Une adaptation aux circonstances sanitaires qui ne doit pourtant pas
s’accompagner d’un laisser-aller. Le prêtre de la paroisse d’Alto Piquiri, dans
le sud du pays, a d’ailleurs fait parvenir à ses fidèles un guide très détaillé
de la «messe à domicile». Parmi les recommandations, figure «la préparation de
l’esprit», en «entrant dans un climat de spiritualité comme lorsque l’on
pénètre dans une Église».
Autre impératif ? Le fidèle est tenu de «préparer son corps», en se rappelant que « l’extérieur correspond à l’intérieur ». Donc «Pas de messe en pyjama!», rappelle le guide. «Lève toi du lit pour la messe et habille-toi!». D’autres conseils sont également formulés comme la «préparation de la maison», dans laquelle doit être «créée une ambiance de célébration, avec une serviette sur la table, une bougie, une croix et la Bible ouverte. «Ta maison est ton Eglise domestique». Suivent également des conseils sur la liturgie de a Parole et Eucharistique.

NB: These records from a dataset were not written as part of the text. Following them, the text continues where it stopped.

-- pv_equiv track=rewrite | github.com/dhruvmadhwal/disagreement-based-abstention | analyze/summary_utils.py | _tally_correctness_records
-- ===== SOURCE A (Python) =====
-- from typing import Dict, Iterable, Iterator, List, Optional, Tuple
--
-- def _tally_correctness_records(records: Iterable[dict]) -> Optional[Tuple[int, int, int, int]]:
--     evaluated = 0
--     correct = 0
--     incorrect = 0
--     not_meaningful = 0
--     found = False
--     for record in records:
--         if not isinstance(record, dict):
--             continue
--         val = record.get("correct")
--         if val is None:
--             continue
--         found = True
--         if isinstance(val, str):
--             try:
--                 val = float(val)
--             except ValueError:
--                 continue
--         if val == 1:
--             correct += 1
--             evaluated += 1
--         elif val == 0:
--             incorrect += 1
--             evaluated += 1
--         elif val == -1:
--             not_meaningful += 1
--             evaluated += 1
--         else:
--             not_meaningful += 1
--             evaluated += 1
--     if not found or evaluated == 0:
--         return None
--     return evaluated, correct, incorrect, not_meaningful
-- ===== SOURCE B (Python) =====
-- def _tally_correctness_records(records):
--     parsed = []
--     for record in records:
--         if not isinstance(record, dict):
--             continue
--         val = record.get("correct")
--         if val is None:
--             continue
--         if isinstance(val, str):
--             try:
--                 val = float(val)
--             except ValueError:
--                 continue
--         parsed.append(val)
--     if not parsed:
--         return None
--     evaluated = len(parsed)
--     correct = sum(1 for v in parsed if v == 1)
--     incorrect = sum(1 for v in parsed if v == 0)
--     return evaluated, correct, incorrect, evaluated - correct - incorrect
-- ===== Notes on version B (the rewrite author's own statement) =====
-- stated objective: simpler
-- what changed: Replaces the single fused five-accumulator loop (with a redundant found flag) by a parse-into-list phase followed by separate reductions: evaluated = len(parsed), correct/incorrect counted by comprehension, not_meaningful derived as evaluated - correct - incorrect.
import Mathlib
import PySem

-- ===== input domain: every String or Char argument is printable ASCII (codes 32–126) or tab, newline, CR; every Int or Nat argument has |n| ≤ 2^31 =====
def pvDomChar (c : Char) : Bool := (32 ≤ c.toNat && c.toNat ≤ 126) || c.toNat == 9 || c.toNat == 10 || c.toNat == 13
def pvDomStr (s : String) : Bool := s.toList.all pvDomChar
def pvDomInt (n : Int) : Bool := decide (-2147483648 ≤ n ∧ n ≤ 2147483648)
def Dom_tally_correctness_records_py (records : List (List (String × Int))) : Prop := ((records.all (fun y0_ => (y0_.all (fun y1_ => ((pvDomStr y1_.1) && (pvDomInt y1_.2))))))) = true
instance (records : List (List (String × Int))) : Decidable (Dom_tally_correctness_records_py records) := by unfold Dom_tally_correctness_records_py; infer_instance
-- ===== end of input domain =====

-- B replaces A's fused five-accumulator loop (with its redundant found flag) by a
-- parse-into-list phase followed by separate count reductions (objective: simpler).

-- ===== PORT A =====
-- A's loop body: each record's "correct" value (missing key = Python None → skip) updates
-- the five accumulators (evaluated, correct, incorrect, not_meaningful, found).
-- (The str/float branch of A is unreachable here: values are ints under the type convention.)
def tallyStepA (s : Int × Int × Int × Int × Bool) (record : List (String × Int)) :
    Int × Int × Int × Int × Bool :=
  match (PySem.Dict.mk record).get? "correct" with
  | none => s
  | some val =>
    if val = 1 then (s.1 + 1, s.2.1 + 1, s.2.2.1, s.2.2.2.1, true)
    else if val = 0 then (s.1 + 1, s.2.1, s.2.2.1 + 1, s.2.2.2.1, true)
    else if val = -1 then (s.1 + 1, s.2.1, s.2.2.1, s.2.2.2.1 + 1, true)
    else (s.1 + 1, s.2.1, s.2.2.1, s.2.2.2.1 + 1, true)

def tally_correctness_records_py (records : List (List (String × Int))) :
    Option (Int × Int × Int × Int) :=
  let st := records.foldl tallyStepA (0, 0, 0, 0, false)
  if st.2.2.2.2 = false ∨ st.1 = 0 then none
  else some (st.1, st.2.1, st.2.2.1, st.2.2.2.1)

-- ===== PORT B =====
def tally_correctness_records_py_alt (records : List (List (String × Int))) :
    Option (Int × Int × Int × Int) :=
  let parsed := records.filterMap (fun r => (PySem.Dict.mk r).get? "correct")
  if parsed.isEmpty then none
  else
    let evaluated : Int := parsed.length
    let correct : Int := (parsed.filter (fun v => v == 1)).length
    let incorrect : Int := (parsed.filter (fun v => v == 0)).length
    some (evaluated, correct, incorrect, evaluated - correct - incorrect)

-- ===== PRECONDITION & SPEC =====
def Spec_tally_correctness_records_py (records : List (List (String × Int))) (out : Option (Int × Int × Int × Int)) : Prop := out = tally_correctness_records_py_alt records
instance (records : List (List (String × Int))) (out : Option (Int × Int × Int × Int)) : Decidable (Spec_tally_correctness_records_py records out) := by unfold Spec_tally_correctness_records_py; infer_instance

-- ===== CLAIM (what is proved, stated in full; the proofs are below) =====
def Claim_equal_tally_correctness_records_py : Prop := ∀ (records : List (List (String × Int))), Dom_tally_correctness_records_py records → Spec_tally_correctness_records_py records (tally_correctness_records_py records)

-- ===== LEMMAS AND PROOFS =====

-- A's fold state, started at (ev,c,i,nm,f), equals the counts B computes over parsed.
lemma tally_fold_eq (recs : List (List (String × Int))) (ev c i nm : Int) (f : Bool) :
    recs.foldl tallyStepA (ev, c, i, nm, f) =
      (ev + ((recs.filterMap (fun r => (PySem.Dict.mk r).get? "correct")).length : Int),
       c + (((recs.filterMap (fun r => (PySem.Dict.mk r).get? "correct")).filter (fun v => v == 1)).length : Int),
       i + (((recs.filterMap (fun r => (PySem.Dict.mk r).get? "correct")).filter (fun v => v == 0)).length : Int),
       nm + (((recs.filterMap (fun r => (PySem.Dict.mk r).get? "correct")).length : Int)
             - (((recs.filterMap (fun r => (PySem.Dict.mk r).get? "correct")).filter (fun v => v == 1)).length : Int)
             - (((recs.filterMap (fun r => (PySem.Dict.mk r).get? "correct")).filter (fun v => v == 0)).length : Int)),
       f || !(recs.filterMap (fun r => (PySem.Dict.mk r).get? "correct")).isEmpty) := by
  induction recs generalizing ev c i nm f with
  | nil => simp
  | cons r rs ih =>
    simp only [List.foldl_cons, List.filterMap_cons]
    cases h : (PySem.Dict.mk r).get? "correct" with
    | none => simp [tallyStepA, h, ih]
    | some val =>
      simp only [tallyStepA, h]
      by_cases h1 : val = 1
      · simp [h1, ih]; omega
      · by_cases h0 : val = 0
        · simp [h0, ih]; omega
        · by_cases hm : val = -1 <;> simp [h1, h0, hm, ih] <;> omega

-- ===== VERDICT (by name: the statement is the Claim_ definition above) =====
theorem tally_correctness_records_py_spec : Claim_equal_tally_correctness_records_py := by
  intro records _
  unfold Spec_tally_correctness_records_py tally_correctness_records_py tally_correctness_records_py_alt
  simp only [tally_fold_eq]
  cases h : (records.filterMap (fun r => (PySem.Dict.mk r).get? "correct")).isEmpty <;>
    simp [List.isEmpty_iff] at h <;> simp [h]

Bolsonaro contre la suspension des messes en public
Si les célébrations de messes à domicile via les réseaux sociaux sont
largement répandues dans les églises catholiques, la tendance est loin d’être la
même chez les néo-pentecôtistes. Par exemple, Silas Malafaia, pasteur et leader
de l’Assemblée de Dieu - la plus importante église évangélique au Brésil avec
près de 13 millions de fidèles - n’a pas hésité à citer le psaume 91 la Bible: «Au
nom de Jésus, aucun mal ne t’arrivera, aucun fléau n’approchera de ta tente»,
en invitant les fidèles à ne pas craindre la pandémie de coronavirus. Cette
invitation, diffusée sur ses réseaux sociaux, est intervenue quelques heures
seulement après la recommandation du Gouverneur de l’Etat de Sao Paulo, João
Doria, aux églises et temples «de suspendre les cultes et les messes qui
favorisent l’agglomération de fidèles».
L’invitation est d’ailleurs devenue obligatoire puisqu’elle a été
entérinée le 20 mars par le Tribunal de Justice de l’État de Sao Paulo… au
grand dam de Jair Bolsonaro, le président brésilien. «Pour satisfaire leurs
électeurs, certains gouverneurs prennent des mesures absurdes, en fermant les
centres commerciaux et les églises, ultimes refuges du peuple», a ainsi déclaré
le président d’extrême droite, ex-catholique et proche des églises
évangéliques, dont les leaders - parmi lesquels figure notamment Silas Malafaia
- ont appelé à voter pour lui en novembre 2019. Des déclarations qui n’ont
suscité aucune réaction de la part des autorités de l’Église catholique.